Abstract: FR-PO0083
Treatment of AKI During a Nationwide Intravenous Fluid Shortage
Session Information
- AKI: Epidemiology and Clinical Trials
November 07, 2025 | Location: Exhibit Hall, Convention Center
Abstract Time: 10:00 AM - 12:00 PM
Category: Acute Kidney Injury
- 102 AKI: Clinical, Outcomes, and Trials
Authors
- Neiderman, George G., University at Buffalo, Buffalo, New York, United States
- Panesar, Jay, Williamsville Central School District, East Amherst, New York, United States
Background
Hurricane Helene of September 2024 resulted in severely damaging a major intravenous fluid manufacturing plant which caused a nationwide fluid shortage. Consequently, healthcare systems were encouraged to implement conservation strategies such as to increase the use of oral versus intravenous hydration in clinically applicable situations.
Methods
An oral hydration order set was implemented in the electronic health record in a tertiary care academic medical center to encourage and facilitate the use of oral fluids for the treatment of acute kidney injury.
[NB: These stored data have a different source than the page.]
-- pv_equiv track=rewrite | github.com/phoughton/cribbage_scorer | cribbage_scorer.py | play_score_multiples
-- ===== SOURCE A (Python) =====
-- def play_score_multiples(card_nums):
--     for run_length in range(4, 1, -1):
--         if len(card_nums) >= 4:
--             if card_nums[-1] == card_nums[-2] == card_nums[-3] == card_nums[-4]:
--                 return 12, "4 of a kind (12pts)"
--         if len(card_nums) >= 3:
--             if card_nums[-1] == card_nums[-2] == card_nums[-3]:
--                 return 6, "3 of a kind (6pts)"
--         if len(card_nums) >= 2:
--             if card_nums[-1] == card_nums[-2]:
--                 return 2, "2 of a kind (2pts)"
--         return 0, ""
-- ===== SOURCE B (Python) =====
-- def play_score_multiples(card_nums):
--     if len(card_nums) < 2:
--         return 0, ""
--     rev = card_nums[::-1]
--     last = rev[0]
--     run = 0
--     for v in rev:
--         if v != last:
--             break
--         run += 1
--     if run >= 4:
--         return 12, "4 of a kind (12pts)"
--     if run == 3:
--         return 6, "3 of a kind (6pts)"
--     if run == 2:
--         return 2, "2 of a kind (2pts)"
--     return 0, ""
-- ===== Notes on version B (the rewrite author's own statement) =====
-- stated objective: simpler
-- what changed: Replaces the dead for-loop with chained negative-index equality tests by a single backward run-count over the reversed list followed by a run-length-to-score lookup.
import Mathlib
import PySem

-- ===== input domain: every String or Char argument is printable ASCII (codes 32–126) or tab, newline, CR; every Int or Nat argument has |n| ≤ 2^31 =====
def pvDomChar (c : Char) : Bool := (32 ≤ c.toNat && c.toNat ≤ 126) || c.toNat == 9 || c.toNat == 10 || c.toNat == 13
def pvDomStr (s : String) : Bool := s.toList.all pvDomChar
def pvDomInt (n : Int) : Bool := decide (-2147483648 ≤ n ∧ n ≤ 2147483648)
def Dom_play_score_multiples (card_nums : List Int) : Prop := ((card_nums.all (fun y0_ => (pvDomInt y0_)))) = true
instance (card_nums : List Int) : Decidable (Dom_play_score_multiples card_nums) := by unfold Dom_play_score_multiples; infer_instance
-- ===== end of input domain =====

-- B replaces A's dead loop + chained negative-index tests by one backward run count
-- over the reversed list and a run-length lookup (objective: simpler).

-- ===== PORT A =====
-- The loop body returns on every path, so only the first iteration of
-- range(4, 1, -1) runs; the [] case (falling off the loop) is unreachable
-- since range(4,1,-1) = [4,3] is a nonempty literal.
def pvALoop (cs : List Int) : List Int → Int × String
  | [] => (0, "")
  | _ :: _ =>
    if 4 ≤ cs.length ∧
        (PySem.List.pyGet? cs (-1) = PySem.List.pyGet? cs (-2) ∧
         PySem.List.pyGet? cs (-2) = PySem.List.pyGet? cs (-3) ∧
         PySem.List.pyGet? cs (-3) = PySem.List.pyGet? cs (-4)) then
      (12, "4 of a kind (12pts)")
    else if 3 ≤ cs.length ∧
        (PySem.List.pyGet? cs (-1) = PySem.List.pyGet? cs (-2) ∧
         PySem.List.pyGet? cs (-2) = PySem.List.pyGet? cs (-3)) then
      (6, "3 of a kind (6pts)")
    else if 2 ≤ cs.length ∧
        PySem.List.pyGet? cs (-1) = PySem.List.pyGet? cs (-2) then
      (2, "2 of a kind (2pts)")
    else (0, "")

def play_score_multiples (card_nums : List Int) : Int × String :=
  pvALoop card_nums (PySem.List.pyRange 4 1 (-1))

-- ===== PORT B =====
-- length of the initial run of `last` (the for-loop with break in Source B)
def pvRunLen (last : Int) : List Int → Nat
  | [] => 0
  | v :: t => if v = last then pvRunLen last t + 1 else 0

def play_score_multiples_alt (card_nums : List Int) : Int × String :=
  if card_nums.length < 2 then (0, "")
  else
    let rev := (PySem.List.slice? card_nums none none (-1)).getD []   -- card_nums[::-1]; step ≠ 0, so slice? = some
    let last := rev.headD 0
    let run := pvRunLen last rev
    if 4 ≤ run then (12, "4 of a kind (12pts)")
    else if run = 3 then (6, "3 of a kind (6pts)")
    else if run = 2 then (2, "2 of a kind (2pts)")
    else (0, "")

-- ===== PRECONDITION & SPEC =====
def Spec_play_score_multiples (card_nums : List Int) (out : Int × String) : Prop := out = play_score_multiples_alt card_nums
instance (card_nums : List Int) (out : Int × String) : Decidable (Spec_play_score_multiples card_nums out) := by unfold Spec_play_score_multiples; infer_instance

-- ===== CLAIM (what is proved, stated in full; the proofs are below) =====
def Claim_equal_play_score_multiples : Prop := ∀ (card_nums : List Int), Dom_play_score_multiples card_nums → Spec_play_score_multiples card_nums (play_score_multiples card_nums)

-- ===== LEMMAS AND PROOFS =====

-- negative indexing from the end through the reverse
theorem gidx (rs : List Int) (k : Nat) (h1 : 0 < k) (h2 : k ≤ rs.length) :
    PySem.List.pyGet? rs.reverse (-(k : Int)) = rs[k - 1]? := by
  rw [PySem.List.pyGet?_neg_natCast _ _ (by exact_mod_cast h1) (by simpa using (by exact_mod_cast h2 : (k : Int) ≤ rs.length))]
  simp only [List.length_reverse]
  rw [List.getElem?_reverse (by omega)]
  congr 1
  omega

theorem hrange_lit : PySem.List.pyRange 4 1 (-1) = [4, 3, 2] := by decide

theorem main_rev (rs : List Int) :
    play_score_multiples rs.reverse = play_score_multiples_alt rs.reverse := by
  simp only [play_score_multiples, play_score_multiples_alt, hrange_lit,
    PySem.List.slice?_none_none_neg_one, Option.getD_some, List.reverse_reverse]
  match rs with
  | [] => decide
  | [a] => simp [pvALoop]
  | a :: b :: t =>
    by_cases hab : a = b
    · subst hab
      match t with
      | [] =>
        have h1 : PySem.List.pyGet? [a, a].reverse (-1) = some a := by
          simpa using gidx [a, a] 1 (by omega) (by simp)
        have h2 : PySem.List.pyGet? [a, a].reverse (-2) = some a := by
          simpa using gidx [a, a] 2 (by omega) (by simp)
        simp at h1 h2
        simp [pvALoop, pvRunLen, h1, h2]
      | c :: u =>
        by_cases hac : a = c
        · subst hac
          match u with
          | [] =>
            have h1 : PySem.List.pyGet? [a, a, a].reverse (-1) = some a := by
              simpa using gidx [a, a, a] 1 (by omega) (by simp)
            have h2 : PySem.List.pyGet? [a, a, a].reverse (-2) = some a := by
              simpa using gidx [a, a, a] 2 (by omega) (by simp)
            have h3 : PySem.List.pyGet? [a, a, a].reverse (-3) = some a := by
              simpa using gidx [a, a, a] 3 (by omega) (by simp)
            simp at h1 h2 h3
            simp [pvALoop, pvRunLen, h1, h2, h3]
          | d :: v =>
            have h1 : PySem.List.pyGet? (a :: a :: a :: d :: v).reverse (-1) = some a := by
              simpa using gidx (a :: a :: a :: d :: v) 1 (by omega) (by simp)
            have h2 : PySem.List.pyGet? (a :: a :: a :: d :: v).reverse (-2) = some a := by
              simpa using gidx (a :: a :: a :: d :: v) 2 (by omega) (by simp)
            have h3 : PySem.List.pyGet? (a :: a :: a :: d :: v).reverse (-3) = some a := by
              simpa using gidx (a :: a :: a :: d :: v) 3 (by omega) (by simp)
            have h4 : PySem.List.pyGet? (a :: a :: a :: d :: v).reverse (-4) = some d := by
              simpa using gidx (a :: a :: a :: d :: v) 4 (by omega) (by simp)
            simp at h1 h2 h3 h4
            by_cases had : a = d
            · subst had
              simp [pvALoop, pvRunLen, h1, h2, h3, h4]
            · simp [pvALoop, pvRunLen, h1, h2, h3, h4, had, Ne.symm had]
        · have h1 : PySem.List.pyGet? (a :: a :: c :: u).reverse (-1) = some a := by
            simpa using gidx (a :: a :: c :: u) 1 (by omega) (by simp)
          have h2 : PySem.List.pyGet? (a :: a :: c :: u).reverse (-2) = some a := by
            simpa using gidx (a :: a :: c :: u) 2 (by omega) (by simp)
          have h3 : PySem.List.pyGet? (a :: a :: c :: u).reverse (-3) = some c := by
            simpa using gidx (a :: a :: c :: u) 3 (by omega) (by simp)
          simp at h1 h2 h3
          simp [pvALoop, pvRunLen, h1, h2, h3, hac, Ne.symm hac]
    · have h1 : PySem.List.pyGet? (a :: b :: t).reverse (-1) = some a := by
        simpa using gidx (a :: b :: t) 1 (by omega) (by simp)
      have h2 : PySem.List.pyGet? (a :: b :: t).reverse (-2) = some b := by
        simpa using gidx (a :: b :: t) 2 (by omega) (by simp)
      simp at h1 h2
      simp [pvALoop, pvRunLen, h1, h2, hab, Ne.symm hab]

-- ===== VERDICT (by name: the statement is the Claim_ definition above) =====
theorem play_score_multiples_spec : Claim_equal_play_score_multiples := by
  intro cs _
  show _ = _
  rw [← List.reverse_reverse cs]
  exact main_rev cs.reverse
Order set usage rates were tabulated and compared to the frequency of orders placed for intravenous fluids in patients with a diagnosis of acute kidney injury during the nationwide fluid shortage from October to December 2024. During this time, the length of stay was also compared for acute kidney injury patient diagnosed on admission treated with oral versus intravenous hydration. Lastly, the rate of improvement in renal function was compared between the two groups.
Results
The oral hydration order set was used 6.8% (3/44) of the time in patients admitted with acute kidney injury. The length of stay in the oral hydration group was 16.3 days versus 8.7 days in intravenous group (p value 0.245, effect size -0.706). Also, there was no statistically significant difference in the length of stay for both groups (oral and intravenous) between the shortage and the pre-shortage time periods. Days to achieve a serum creatinine level of less than 1.5 mg/dL was 4.4 days for the intravenous group versus 2.3 days in the oral hydration group.
Conclusion
Oral hydration order sets proved to be ineffective in changing practitioner behavior for the treatment of acute kidney injury even in the setting of a nationwide crisis. Intravenous fluids remained the treatment of choice for acute kidney injury.